*** Opening of Extracted records ***

-- pv_equiv track=rewrite | github.com/cnoe-io/ai-platform-engineering | ai_platform_engineering/dynamic_agents/src/dynamic_agents/metrics/http_middleware.py | _normalise_path
-- ===== SOURCE A (Python) =====
-- def _normalise_path(path: str) -> str:
--     """Replace likely ID segments with ``:id`` to bound cardinality."""
--     parts = path.split("/")
--     out: list[str] = []
--     for part in parts:
--         # Hex strings ≥ 20 chars (ObjectIds, UUIDs without dashes)
--         if len(part) >= 20 and all(c in "0123456789abcdef-" for c in part.lower()):
--             out.append(":id")
--         else:
--             out.append(part)
--     return "/".join(out)
-- ===== SOURCE B (Python) =====
-- def _normalise_path(path: str) -> str:
--     """Single streaming pass: build the result while scanning characters,
--     tracking the current segment and whether it is still hex-ish."""
--     res = ""
--     seg = ""
--     hexish = True
--     for ch in path:
--         if ch == "/":
--             res += (":id" if hexish and len(seg) >= 20 else seg) + "/"
--             seg = ""
--             hexish = True
--         else:
--             seg += ch
--             hexish = hexish and ch in "0123456789abcdefABCDEF-"
--     return res + (":id" if hexish and len(seg) >= 20 else seg)
-- ===== Notes on version B (the rewrite author's own statement) =====
-- stated objective: alternative
-- what changed: Replaced split-into-parts / per-part lowercase-and-test loop / join with a single streaming character scan that maintains the current segment and an incrementally updated case-insensitive hex flag, emitting output as it goes (no parts list, no lowercasing pass, no join).
import Mathlib
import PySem

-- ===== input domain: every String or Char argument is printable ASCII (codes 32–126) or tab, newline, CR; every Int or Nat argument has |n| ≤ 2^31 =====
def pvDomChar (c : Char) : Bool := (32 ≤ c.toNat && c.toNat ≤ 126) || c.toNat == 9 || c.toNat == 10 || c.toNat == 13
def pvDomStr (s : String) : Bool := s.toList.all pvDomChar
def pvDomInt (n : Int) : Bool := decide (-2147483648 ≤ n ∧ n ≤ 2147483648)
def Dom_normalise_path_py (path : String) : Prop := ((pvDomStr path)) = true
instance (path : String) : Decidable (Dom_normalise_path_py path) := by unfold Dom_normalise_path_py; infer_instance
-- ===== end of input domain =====

-- B is an alternative single-pass implementation: it streams over the characters, keeping the
-- current segment and an incrementally updated case-insensitive hex flag, instead of A's
-- split / per-part lowercase-and-test / join. Same cost; proved equal on the ASCII domain.

-- ===== PORT A =====
-- 'parts = path.split("/")', the loop appending ":id" or the part, '"/".join(out)'
def normalise_path_py (path : String) : String :=
  let parts := PySem.Chars.splitOn path.toList "/".toList
  let out : List (List Char) := parts.foldl (fun out part =>
      if decide (20 ≤ part.length) &&
         (PySem.Chars.lower part).all (fun c => ("0123456789abcdef-".toList).contains c)
      then out ++ [":id".toList] else out ++ [part]) []
  String.ofList (PySem.Chars.join "/".toList out)

-- ===== PORT B =====
-- streaming scan: state (res, seg, hexish); on '/' flush the segment, else extend it
def normalise_path_py_alt (path : String) : String :=
  let st := path.toList.foldl
    (fun (st : List Char × List Char × Bool) ch =>
      let res := st.1; let seg := st.2.1; let hexish := st.2.2
      if ch = '/' then
        (res ++ (if hexish && decide (20 ≤ seg.length) then ":id".toList else seg) ++ ['/'],
         [], true)
      else
        (res, seg ++ [ch], hexish && ("0123456789abcdefABCDEF-".toList).contains ch))
    ([], [], true)
  String.ofList (st.1 ++ (if st.2.2 && decide (20 ≤ st.2.1.length) then ":id".toList else st.2.1))

-- ===== PRECONDITION & SPEC =====
def Spec_normalise_path_py (path : String) (out : String) : Prop := out = normalise_path_py_alt path
instance (path : String) (out : String) : Decidable (Spec_normalise_path_py path out) := by unfold Spec_normalise_path_py; infer_instance

-- ===== CLAIM (what is proved, stated in full; the proofs are below) =====
def Claim_equal_normalise_path_py : Prop := ∀ (path : String), Dom_normalise_path_py path → Spec_normalise_path_py path (normalise_path_py path)

-- ===== LEMMAS AND PROOFS =====

def pvHexA : List Char := "0123456789abcdef-".toList
def pvHexB : List Char := "0123456789abcdefABCDEF-".toList

def pvCond (part : List Char) : Bool :=
  decide (20 ≤ part.length) && (PySem.Chars.lower part).all (fun c => pvHexA.contains c)

def pvGA (part : List Char) : List Char :=
  if pvCond part then ":id".toList else part

-- the segments path.split("/") produces, as a simple structural recursion
def pvSegs : List Char → List (List Char)
  | [] => [[]]
  | c :: rest =>
    if c = '/' then [] :: pvSegs rest
    else match pvSegs rest with
      | s :: ss => (c :: s) :: ss
      | [] => [[c]]

def pvConsHead (seg : List Char) : List (List Char) → List (List Char)
  | s :: ss => (seg ++ s) :: ss
  | [] => [seg]

def pvFlush (seg : List Char) (hx : Bool) : List Char :=
  if hx && decide (20 ≤ seg.length) then ":id".toList else seg

-- B's output from mid-scan state, written as the recursion the fold performs
def pvOutB (seg : List Char) (hx : Bool) : List Char → List Char
  | [] => pvFlush seg hx
  | c :: rest =>
    if c = '/' then pvFlush seg hx ++ '/' :: pvOutB [] true rest
    else pvOutB (seg ++ [c]) (hx && pvHexB.contains c) rest

def pvStep (st : List Char × List Char × Bool) (ch : Char) : List Char × List Char × Bool :=
  let res := st.1; let seg := st.2.1; let hexish := st.2.2
  if ch = '/' then
    (res ++ (if hexish && decide (20 ≤ seg.length) then ":id".toList else seg) ++ ['/'],
     [], true)
  else
    (res, seg ++ [ch], hexish && ("0123456789abcdefABCDEF-".toList).contains ch)

def pvFin (st : List Char × List Char × Bool) : List Char :=
  st.1 ++ (if st.2.2 && decide (20 ≤ st.2.1.length) then ":id".toList else st.2.1)

theorem pvB_eq (path : String) :
    normalise_path_py_alt path = String.ofList (pvFin (path.toList.foldl pvStep ([], [], true))) := rfl

theorem pvA_eq (path : String) :
    normalise_path_py path = String.ofList (PySem.Chars.join ['/']
      (List.foldl (fun out part => if pvCond part then out ++ [":id".toList] else out ++ [part])
        [] (PySem.Chars.splitOn path.toList ['/']))) := rfl

theorem pvSegs_ne_nil (l : List Char) : pvSegs l ≠ [] := by
  cases l with
  | nil => simp [pvSegs]
  | cons c rest =>
    simp only [pvSegs]
    by_cases hc : c = '/'
    · simp [hc]
    · rw [if_neg hc]
      rcases h : pvSegs rest with _ | ⟨s, ss⟩ <;> simp

-- per-character: lowercase-then-test-A equals test-B, for ASCII characters
set_option maxRecDepth 20000 in
theorem pvCharLemma : ∀ n < 127,
    pvHexA.contains (PySem.Chars.lowerChar (Char.ofNat n)) = pvHexB.contains (Char.ofNat n) := by
  decide

theorem pvCharLemma' (c : Char) (h : pvDomChar c = true) :
    pvHexA.contains (PySem.Chars.lowerChar c) = pvHexB.contains c := by
  have hn : c.toNat < 127 := by
    simp only [pvDomChar, Bool.or_eq_true, Bool.and_eq_true, decide_eq_true_eq,
      beq_iff_eq] at h
    omega
  have := pvCharLemma c.toNat hn
  rwa [Char.ofNat_toNat] at this

theorem pvAll_eq (L : List Char) (h : ∀ c ∈ L, pvDomChar c = true) :
    (PySem.Chars.lower L).all (fun c => pvHexA.contains c)
      = L.all (fun c => pvHexB.contains c) := by
  induction L with
  | nil => rfl
  | cons c rest ih =>
    have hc := pvCharLemma' c (h c (List.mem_cons_self ..))
    have hr := ih (fun x hx => h x (List.mem_cons_of_mem _ hx))
    simp only [PySem.Chars.lower, List.map_cons, List.all_cons] at *
    rw [hc, hr]

theorem pvFlush_eq_gA (seg : List Char) (h : ∀ c ∈ seg, pvDomChar c = true) :
    pvFlush seg (seg.all (fun c => pvHexB.contains c)) = pvGA seg := by
  unfold pvFlush pvGA pvCond
  rw [← pvAll_eq seg h, Bool.and_comm]

-- characterisation of PySem's splitOn on the one-character separator "/"
theorem pvSplitOn_go (l : List Char) : ∀ (fuel : Nat) (cur : List Char) (acc : List (List Char)),
    l.length ≤ fuel →
    PySem.Chars.splitOn.go ['/'] fuel l cur acc = acc.reverse ++ pvConsHead cur.reverse (pvSegs l) := by
  induction l with
  | nil =>
    intro fuel cur acc _
    cases fuel <;> simp [PySem.Chars.splitOn.go, pvConsHead, pvSegs]
  | cons c rest ih =>
    intro fuel cur acc hf
    cases fuel with
    | zero => simp at hf
    | succ f =>
      have hf' : rest.length ≤ f := by
        simp only [List.length_cons] at hf; omega
      simp only [PySem.Chars.splitOn.go]
      by_cases hc : c = '/'
      · subst hc
        have hpre : List.isPrefixOf ['/'] ('/' :: rest) = true := by
          simp [List.isPrefixOf]
        rw [if_pos hpre]
        simp only [List.length_cons, List.length_nil, List.drop_succ_cons, List.drop_zero]
        rw [ih f [] (cur.reverse :: acc) hf']
        rcases hs : pvSegs rest with _ | ⟨s, ss⟩
        · exact absurd hs (pvSegs_ne_nil rest)
        · simp [pvConsHead, pvSegs, hs]
      · have hpre : List.isPrefixOf ['/'] (c :: rest) = false := by
          simp [List.isPrefixOf]
          exact fun h => absurd h.symm hc
        rw [if_neg (by simp [hpre])]
        rw [ih f (c :: cur) acc hf']
        rcases hs : pvSegs rest with _ | ⟨s, ss⟩
        · exact absurd hs (pvSegs_ne_nil rest)
        · simp [pvConsHead, pvSegs, hs, hc]

theorem pvSplitOn_eq (l : List Char) :
    PySem.Chars.splitOn l ['/'] = pvSegs l := by
  unfold PySem.Chars.splitOn
  rw [pvSplitOn_go l (l.length + 1) [] [] (by omega)]
  rcases hs : pvSegs l with _ | ⟨s, ss⟩
  · exact absurd hs (pvSegs_ne_nil l)
  · simp [pvConsHead]

-- A's append loop is a map
theorem pvFoldlA (l : List (List Char)) : ∀ acc : List (List Char),
    l.foldl (fun out part => if pvCond part then out ++ [":id".toList] else out ++ [part]) acc
      = acc ++ l.map pvGA := by
  induction l with
  | nil => simp
  | cons x xs ih =>
    intro acc
    simp only [List.foldl_cons]
    by_cases h : pvCond x
    · rw [if_pos h, ih, List.map_cons]
      simp [pvGA, h]
    · rw [if_neg h, ih, List.map_cons]
      simp [pvGA, h]

-- the fold in port B computes pvOutB
theorem pvFin_fold (l : List Char) : ∀ (res seg : List Char) (hx : Bool),
    pvFin (l.foldl pvStep (res, seg, hx)) = res ++ pvOutB seg hx l := by
  induction l with
  | nil => intro res seg hx; simp [pvOutB, pvFlush, pvFin]
  | cons c rest ih =>
    intro res seg hx
    by_cases hc : c = '/'
    · subst hc
      simp only [List.foldl_cons, pvStep, if_pos rfl, pvOutB]
      rw [ih]
      simp [pvFlush]
    · simp only [List.foldl_cons, pvStep, if_neg hc, pvOutB]
      rw [ih]
      simp [hc, pvHexB]

-- main induction: the streaming scan produces A's join-of-mapped-segments
theorem pvOutB_eq (l : List Char) : ∀ seg : List Char,
    (∀ c ∈ l, pvDomChar c = true) → (∀ c ∈ seg, pvDomChar c = true) →
    pvOutB seg (seg.all (fun c => pvHexB.contains c)) l
      = PySem.Chars.join ['/'] (List.map pvGA (pvConsHead seg (pvSegs l))) := by
  induction l with
  | nil =>
    intro seg _ hseg
    have h1 : pvConsHead seg (pvSegs []) = [seg] := by simp [pvSegs, pvConsHead]
    rw [h1]
    have h2 : PySem.Chars.join ['/'] (List.map pvGA [seg]) = pvGA seg := by
      simp [PySem.Chars.join, List.intercalate]
    rw [h2, ← pvFlush_eq_gA seg hseg]
    rfl
  | cons c rest ih =>
    intro seg hl hseg
    have hrest : ∀ c ∈ rest, pvDomChar c = true := fun x hx => hl x (List.mem_cons_of_mem _ hx)
    by_cases hc : c = '/'
    · subst hc
      simp only [pvOutB, if_pos rfl]
      have h2 := ih [] hrest (by simp)
      simp only [List.all_nil] at h2
      rw [h2, pvFlush_eq_gA seg hseg]
      rcases hs : pvSegs rest with _ | ⟨s, ss⟩
      · exact absurd hs (pvSegs_ne_nil rest)
      · simp [pvSegs, pvConsHead, hs, PySem.Chars.join, List.intercalate]
    · simp only [pvOutB, if_neg hc]
      have hcd : pvDomChar c = true := hl c (List.mem_cons_self ..)
      have hsegc : ∀ x ∈ seg ++ [c], pvDomChar x = true := by
        intro x hx
        rcases List.mem_append.mp hx with h | h
        · exact hseg x h
        · simp at h; subst h; exact hcd
      have h2 := ih (seg ++ [c]) hrest hsegc
      have hall : (seg ++ [c]).all (fun x => pvHexB.contains x)
                = (seg.all (fun x => pvHexB.contains x) && pvHexB.contains c) := by
        simp
      rw [hall] at h2
      rw [h2]
      rcases hs : pvSegs rest with _ | ⟨s, ss⟩
      · exact absurd hs (pvSegs_ne_nil rest)
      · simp [pvSegs, pvConsHead, hs, hc]

-- ===== VERDICT (by name: the statement is the Claim_ definition above) =====
theorem normalise_path_py_spec : Claim_equal_normalise_path_py := by
  intro path hdom
  unfold Spec_normalise_path_py
  have hchars : ∀ c ∈ path.toList, pvDomChar c = true := by
    intro c hc
    unfold Dom_normalise_path_py pvDomStr at hdom
    exact List.all_eq_true.mp hdom c hc
  rw [pvA_eq, pvB_eq, pvFin_fold path.toList [] [] true]
  have h0 : (([] : List Char).all (fun c => pvHexB.contains c)) = true := by simp
  have hout := pvOutB_eq path.toList [] hchars (by simp)
  rw [h0] at hout
  rw [List.nil_append, hout, pvSplitOn_eq, pvFoldlA (pvSegs path.toList) []]
  rcases hs : pvSegs path.toList with _ | ⟨s, ss⟩
  · exact absurd hs (pvSegs_ne_nil path.toList)
  · simp [pvConsHead]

*** Close of Extracted records ***

- Work item: Taking the lines above, repeat exactly those from the line that contains "-- ===== CLAIM" through the line that contains "def pvSegs : List Char → List (List Char)", and both of those lines as well. Include nothing else.

- Expected output:
-- ===== CLAIM (what is proved, stated in full; the proofs are below) =====
def Claim_equal_normalise_path_py : Prop := ∀ (path : String), Dom_normalise_path_py path → Spec_normalise_path_py path (normalise_path_py path)

-- ===== LEMMAS AND PROOFS =====

def pvHexA : List Char := "0123456789abcdef-".toList
def pvHexB : List Char := "0123456789abcdefABCDEF-".toList

def pvCond (part : List Char) : Bool :=
  decide (20 ≤ part.length) && (PySem.Chars.lower part).all (fun c => pvHexA.contains c)

def pvGA (part : List Char) : List Char :=
  if pvCond part then ":id".toList else part

-- the segments path.split("/") produces, as a simple structural recursion
def pvSegs : List Char → List (List Char)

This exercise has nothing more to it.